Vários vultos se projetaram no segundo andar, todos trajando vestes negras, com calças largas como um balão, roupas parecidas com a de um samurai da era Edo. Cada um deles tinha um crânio de búfalo cobrindo o rosto como uma máscara. Fui rápido o suficiente para conseguir contar. Vinte. Pau a pau.
    Sem cerimônia, ergui a mão e, reunindo energia áurea na palma das mãos, lançando-a como um fogo de artifício. Ela atravessou o telhado do andar superior e explodiu no ar. Enviei o sinal, por garantia.
    _ Já estamos aqui embaixo, garoto – ouvi a voz de Aloysius, risonha e divertida – Que droga é a vida, não? Perdi a chance de me livrar de você quando nos cruzamos... Mas, fazer o que? Papah te quer vivo.
    _ Se você conseguir sair daqui vivo, diga a ele que venha me pegar pessoalmente da próxima vez – eu sorri, confiante.
    _ Vocês estão em menor número. Mesmo sendo um Haunter, não é capaz de vencer minha equipe. Somos os melhores. Não haverá uma próxima vez.
    _ Olhe de novo – eu abri os braços, olhando a nossa volta.
    Atwood correu os olhos por toda a construção. Além de nós cinco, treze Homúnculos os rodeavam, semi-escondidos atrás de pilastras, esculturas de cupidos e escombros.
    _ Não somos idiota, Atwood. – falou Estevan.
    Ele encarou Estevan, furioso.
    _ Você nos traiu, e agora está tentando nos eliminar – Atwood chiou – devia ter imaginado que você sempre seria um fraco.
    _ Você nos traiu muito antes, Aloysius. Só estamos aqui para retribuir à sua lealdade.
    _ Acabem com eles! Agora! – bradou Atwood.
    O grande número de mascarados saltaram em nossa direção. Meus nervos explodiram em resposta. Meu instinto Haunter aflorou, pronto para derrubar qualquer um que ameaçasse meus amigos.
    Estevan tomou impulso na direção de Atwood, já escolhendo seu inimigo. A equipe de apoio saltou, cada um sobre, um rival, escolhendo seus “parceiros de dança”. Sophie e Brian já não estavam mais parados, lutavam como se nem tivessem sido atingidos por colunas de concreto. Fiquei satisfeito em ter escolhido uma ótima equipe.
    _ Hei, garato – Loui me puxou pelo braço, me esquivando de um golpe inimigo – qual é? Para de sonhar e quebra a cara de alguém! Não posso ficar salvando a sua vida e a minha ao mesmo tempo
    _ Ah, o que?... Certo, foi mal!
    Ele me empurrou para o outro lado, caindo a alguns metros de joelho.

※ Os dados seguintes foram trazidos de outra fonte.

-- pv_equiv track=rewrite | github.com/jeen0202/Algorithm-Solve | Programmers/2021/10/102701/10271.py | solution
-- ===== SOURCE A (Python) =====
-- def solution(rows,columns,queries):
--     # row, colums에 맞는 이차원 list 생성
--     arr= []
--     answer = []
--     for i in range(rows):
--         arr.append(list(range(columns*i+1,columns+(columns*i)+1)))
--     # 회전 시작
--     for item in queries:
--         temp =  arr[item[0]-1][item[1]-1]
--         min = temp
--         for j in range(item[0]-1,item[2]-1):
--             if min > arr[j+1][item[1]-1]:
--                 min = arr[j+1][item[1]-1]
--             arr[j][item[1]-1] = arr[j+1][item[1]-1]
--
--         for j in range(item[1]-1,item[3]-1):
--             if min > arr[item[2]-1][j+1]:
--                 min = arr[item[2]-1][j+1]
--             arr[item[2]-1][j] = arr[item[2]-1][j+1]
--
--         for j in range(item[2]-1,item[0]-1,-1):
--             if min > arr[j-1][item[3]-1]:
--                 min = arr[j-1][item[3]-1]
--             arr[j][item[3]-1] = arr[j-1][item[3]-1]
--
--         for j in range(item[3]-1,item[1],-1):
--             if min >  arr[item[0]-1][j-1]:
--                 min =  arr[item[0]-1][j-1]
--             arr[item[0]-1][j] = arr[item[0]-1][j-1]
--         arr[item[0]-1][item[1]] = temp
--
--         answer.append(min)
--     return answer
-- ===== SOURCE B (Python) =====
-- def solution(rows, columns, queries):
--     # Gather the rectangle border into one clockwise ring, take its min,
--     # rotate the ring by one, and scatter it back.
--     grid = [[columns * i + j for j in range(1, columns + 1)] for i in range(rows)]
--     answer = []
--     for q in queries:
--         r1, c1, r2, c2 = q[0] - 1, q[1] - 1, q[2] - 1, q[3] - 1
--         coords = ([(r1, j) for j in range(c1, c2 + 1)]
--                   + [(i, c2) for i in range(r1 + 1, r2 + 1)]
--                   + [(r2, j) for j in reversed(range(c1, c2))]
--                   + [(i, c1) for i in reversed(range(r1 + 1, r2))])
--         ring = [grid[i][j] for (i, j) in coords]
--         answer.append(min(ring))
--         rotated = ring[-1:] + ring[:-1]
--         for (i, j), v in zip(coords, rotated):
--             grid[i][j] = v
--     return answer
-- ===== Notes on version B (the rewrite author's own statement) =====
-- stated objective: simpler
-- what changed: A rotates the rectangle border in place with four interleaved shift loops that track the minimum as a running variable; B gathers the border into one explicit clockwise ring list, takes min(ring), rotates the list by one and scatters it back.
-- outside the precondition, e.g. on solution(2, 2, [[2, 1, 1, 2]]): A returns [2], B returns [1]
import Mathlib
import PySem

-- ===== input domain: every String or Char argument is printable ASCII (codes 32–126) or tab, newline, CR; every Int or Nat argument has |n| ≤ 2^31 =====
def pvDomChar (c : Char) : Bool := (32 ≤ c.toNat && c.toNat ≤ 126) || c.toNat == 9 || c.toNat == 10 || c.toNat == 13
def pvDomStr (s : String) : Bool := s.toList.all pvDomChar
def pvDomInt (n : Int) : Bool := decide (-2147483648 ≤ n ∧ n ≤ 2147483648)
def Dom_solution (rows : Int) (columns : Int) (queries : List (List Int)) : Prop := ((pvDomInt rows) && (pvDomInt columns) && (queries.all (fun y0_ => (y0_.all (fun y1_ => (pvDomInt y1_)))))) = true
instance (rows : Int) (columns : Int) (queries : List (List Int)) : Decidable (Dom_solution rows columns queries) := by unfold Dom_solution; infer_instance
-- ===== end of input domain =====

-- B replaces A's four interleaved in-place border-shift loops by a gather/min/rotate/scatter
-- over one explicit clockwise ring list (objective: simpler decomposition, same cost).

-- Shared 2-D subscript helpers (Python's arr[i][j] read and arr[i][j] = v write):
-- exact for the nonnegative in-range indices that Pre_solution guarantees.
def getRow (g : List (List Int)) (i : Int) : List Int :=
  if 0 ≤ i then g.getD i.toNat [] else []
def get2 (g : List (List Int)) (i j : Int) : Int :=
  if 0 ≤ j then (getRow g i).getD j.toNat 0 else 0
def set2 (g : List (List Int)) (i j v : Int) : List (List Int) :=
  if 0 ≤ i ∧ 0 ≤ j then g.set i.toNat ((getRow g i).set j.toNat v) else g

-- ===== PORT A =====
-- per-query body of A ('for item in queries: …'), state = (arr, answer)
def solutionStep (st : List (List Int) × List Int) (item : List Int) : List (List Int) × List Int :=
  let i0 := PySem.List.pyGetD item 0 0
  let i1 := PySem.List.pyGetD item 1 0
  let i2 := PySem.List.pyGetD item 2 0
  let i3 := PySem.List.pyGetD item 3 0
  let temp := get2 st.1 (i0 - 1) (i1 - 1)
  let p1 := (PySem.List.pyRange (i0 - 1) (i2 - 1) 1).foldl (fun p j =>
      let v := get2 p.1 (j + 1) (i1 - 1)
      (set2 p.1 j (i1 - 1) v, if p.2 > v then v else p.2)) (st.1, temp)
  let p2 := (PySem.List.pyRange (i1 - 1) (i3 - 1) 1).foldl (fun p j =>
      let v := get2 p.1 (i2 - 1) (j + 1)
      (set2 p.1 (i2 - 1) j v, if p.2 > v then v else p.2)) p1
  let p3 := (PySem.List.pyRange (i2 - 1) (i0 - 1) (-1)).foldl (fun p j =>
      let v := get2 p.1 (j - 1) (i3 - 1)
      (set2 p.1 j (i3 - 1) v, if p.2 > v then v else p.2)) p2
  let p4 := (PySem.List.pyRange (i3 - 1) i1 (-1)).foldl (fun p j =>
      let v := get2 p.1 (i0 - 1) (j - 1)
      (set2 p.1 (i0 - 1) j v, if p.2 > v then v else p.2)) p3
  (set2 p4.1 (i0 - 1) i1 temp, st.2 ++ [p4.2])

def solution (rows : Int) (columns : Int) (queries : List (List Int)) : List Int :=
  let arr0 := (PySem.List.pyRange 0 rows 1).foldl
    (fun arr i => arr ++ [PySem.List.pyRange (columns * i + 1) (columns + columns * i + 1) 1]) []
  (queries.foldl solutionStep (arr0, [])).2

-- ===== PORT B =====
-- per-query body of B: gather the clockwise ring, take min, rotate by one, scatter back
def solutionAltStep (st : List (List Int) × List Int) (q : List Int) : List (List Int) × List Int :=
  let r1 := PySem.List.pyGetD q 0 0 - 1
  let c1 := PySem.List.pyGetD q 1 0 - 1
  let r2 := PySem.List.pyGetD q 2 0 - 1
  let c2 := PySem.List.pyGetD q 3 0 - 1
  let coords : List (Int × Int) :=
    (PySem.List.pyRange c1 (c2 + 1) 1).map (fun j => (r1, j))
    ++ (PySem.List.pyRange (r1 + 1) (r2 + 1) 1).map (fun i => (i, c2))
    ++ ((PySem.List.pyRange c1 c2 1).reverse.map (fun j => (r2, j)))
    ++ ((PySem.List.pyRange (r1 + 1) r2 1).reverse.map (fun i => (i, c1)))
  let ring := coords.map (fun p => get2 st.1 p.1 p.2)
  -- min(ring): ring is nonempty under Pre_solution
  let m := (PySem.List.min? ring (fun x => x)).getD 0
  let rotated := PySem.List.slice ring (some (-1)) none ++ PySem.List.slice ring none (some (-1))
  let grid' := (coords.zip rotated).foldl (fun g pv => set2 g pv.1.1 pv.1.2 pv.2) st.1
  (grid', st.2 ++ [m])

def solution_alt (rows : Int) (columns : Int) (queries : List (List Int)) : List Int :=
  let grid0 := (PySem.List.pyRange 0 rows 1).map
    (fun i => (PySem.List.pyRange 1 (columns + 1) 1).map (fun j => columns * i + j))
  (queries.foldl solutionAltStep (grid0, [])).2

-- ===== PRECONDITION & SPEC =====
-- Pre_solution restricts to the problem's natural domain: every query names a genuine
-- rectangle 1 ≤ r1 < r2 ≤ rows, 1 ≤ c1 < c2 ≤ columns. Outside it A raises IndexError,
-- or (on reversed/flat rectangles) returns values produced by its shift loops running
-- over a degenerate border — accidental corner behaviour outside the stated problem domain.
def Pre_solution (rows : Int) (columns : Int) (queries : List (List Int)) : Prop :=
  ∀ q ∈ queries, 4 ≤ q.length ∧
    1 ≤ q.getD 0 0 ∧ q.getD 0 0 < q.getD 2 0 ∧ q.getD 2 0 ≤ rows ∧
    1 ≤ q.getD 1 0 ∧ q.getD 1 0 < q.getD 3 0 ∧ q.getD 3 0 ≤ columns
instance (rows : Int) (columns : Int) (queries : List (List Int)) : Decidable (Pre_solution rows columns queries) := by
  unfold Pre_solution; infer_instance
def pvWitness_solution : Int × Int × List (List Int) := (3, 3, [[1, 1, 2, 3], [1, 2, 3, 3]])

def Spec_solution (rows : Int) (columns : Int) (queries : List (List Int)) (out : List Int) : Prop := out = solution_alt rows columns queries
instance (rows : Int) (columns : Int) (queries : List (List Int)) (out : List Int) : Decidable (Spec_solution rows columns queries out) := by unfold Spec_solution; infer_instance

-- ===== CLAIM (what is proved, stated in full; the proofs are below) =====
def Claim_equal_solution : Prop := ∀ (rows : Int) (columns : Int) (queries : List (List Int)), Dom_solution rows columns queries → Pre_solution rows columns queries → Spec_solution rows columns queries (solution rows columns queries)

-- ===== LEMMAS AND PROOFS =====

lemma length_set2 (g : List (List Int)) (x y v : Int) : (set2 g x y v).length = g.length := by
  unfold set2; split_ifs <;> simp

lemma getElem?_set2 (g : List (List Int)) (x y v : Int) (n : Nat) :
    (set2 g x y v)[n]? =
      if 0 ≤ x ∧ 0 ≤ y ∧ n = x.toNat ∧ n < g.length then some ((getRow g x).set y.toNat v)
      else g[n]? := by
  unfold set2
  split_ifs with h1 h2 h3
  · rw [h2.2.2.1, List.getElem?_set_self (by omega)]
  · by_cases hn : n = x.toNat
    · rw [hn, List.set_eq_of_length_le (by omega)]
    · rw [List.getElem?_set_ne (by omega)]
  · exact absurd ⟨h3.1, h3.2.1⟩ h1
  · rfl

lemma getRow_eq (g : List (List Int)) (i : Int) :
    getRow g i = (if 0 ≤ i then g[i.toNat]? else none).getD [] := by
  unfold getRow; split_ifs <;> simp [List.getD_eq_getElem?_getD]

lemma getRow_set2_ne (g : List (List Int)) (x y v i : Int) (h : i ≠ x) :
    getRow (set2 g x y v) i = getRow g i := by
  rw [getRow_eq g, getRow_eq (set2 g x y v), getElem?_set2]
  split_ifs with h1 h2 <;> first | rfl | omega

lemma getRow_set2_self (g : List (List Int)) (x y v : Int) (hx : 0 ≤ x) (hy : 0 ≤ y)
    (hlen : x.toNat < g.length) :
    getRow (set2 g x y v) x = (getRow g x).set y.toNat v := by
  conv_lhs => rw [getRow_eq, getElem?_set2]
  rw [if_pos (show 0 ≤ x ∧ 0 ≤ y ∧ x.toNat = x.toNat ∧ x.toNat < g.length from ⟨hx, hy, rfl, hlen⟩),
    if_pos hx]
  rfl

lemma getRow_set2_big (g : List (List Int)) (x y v i : Int) (hlen : g.length ≤ x.toNat) :
    getRow (set2 g x y v) i = getRow g i := by
  rw [getRow_eq g, getRow_eq (set2 g x y v)]
  split_ifs with hi
  · rw [getElem?_set2, if_neg (by intro hh; omega)]
  · rfl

    _ Concentre-se na luta! – ele bradou. Saltou em seguida sobre um mascarado e começaram a trocar socos e chutes, provocando barulhos de impactos fortes.
    Droga, minha sensitividade não tinha me alertado. Concentrei-me na luta, não queria ser um peso pra ninguém.
    Havia um homúnculo mascarado caminhando em minha direção. Enquanto os pares de rivais se espancavam e se arremessavam contra paredes e destruíam tudo o que viam pela frente, ele permanecia em linha reta, seus olhos arroxeados, por trás da máscara, me encarando com determinação.
    _ Ok, achei meu inimigo – murmurei.
    Saltei sobre ele. Deixei meu instinto fazer a coisa toda. De repente, todos os meus movimentos já estavam escritos em minha mente. Ele ficou em guarda. Flexionei os joelhos, impulsionando meu corpo, inclinei a cabeça pra baixo, mantendo-me uma linha reta abaixo de sua cintura. Ele ficou em guarda. Como um jato emergindo até as nuvens, inclinei-me para cima, meu punho fechado em um movimento rápido pra cima. Ele desviou, mas antes que ele pudesse reagir, girei os calcanhares, me projetando logo atrás dele. Nossas costas se tocaram. Era o fim para ele. Meu cérebro já traçara todos os movimentos. Ergui a perna para trás, fechando seu pescoço em uma chave de joelho perfeita, era uma vitória garantida, dada a mim pelo meu talento natural em matar. Mas algo saiu errado. Alguma coisa forçou as minhas costas, como uma estaca sendo pressionada na minha pele. Demorou, mas eu senti. Meus ossos trincaram, e, com um pouco mais de força, ele conseguiu fazer sua mão atravessar o meu peito.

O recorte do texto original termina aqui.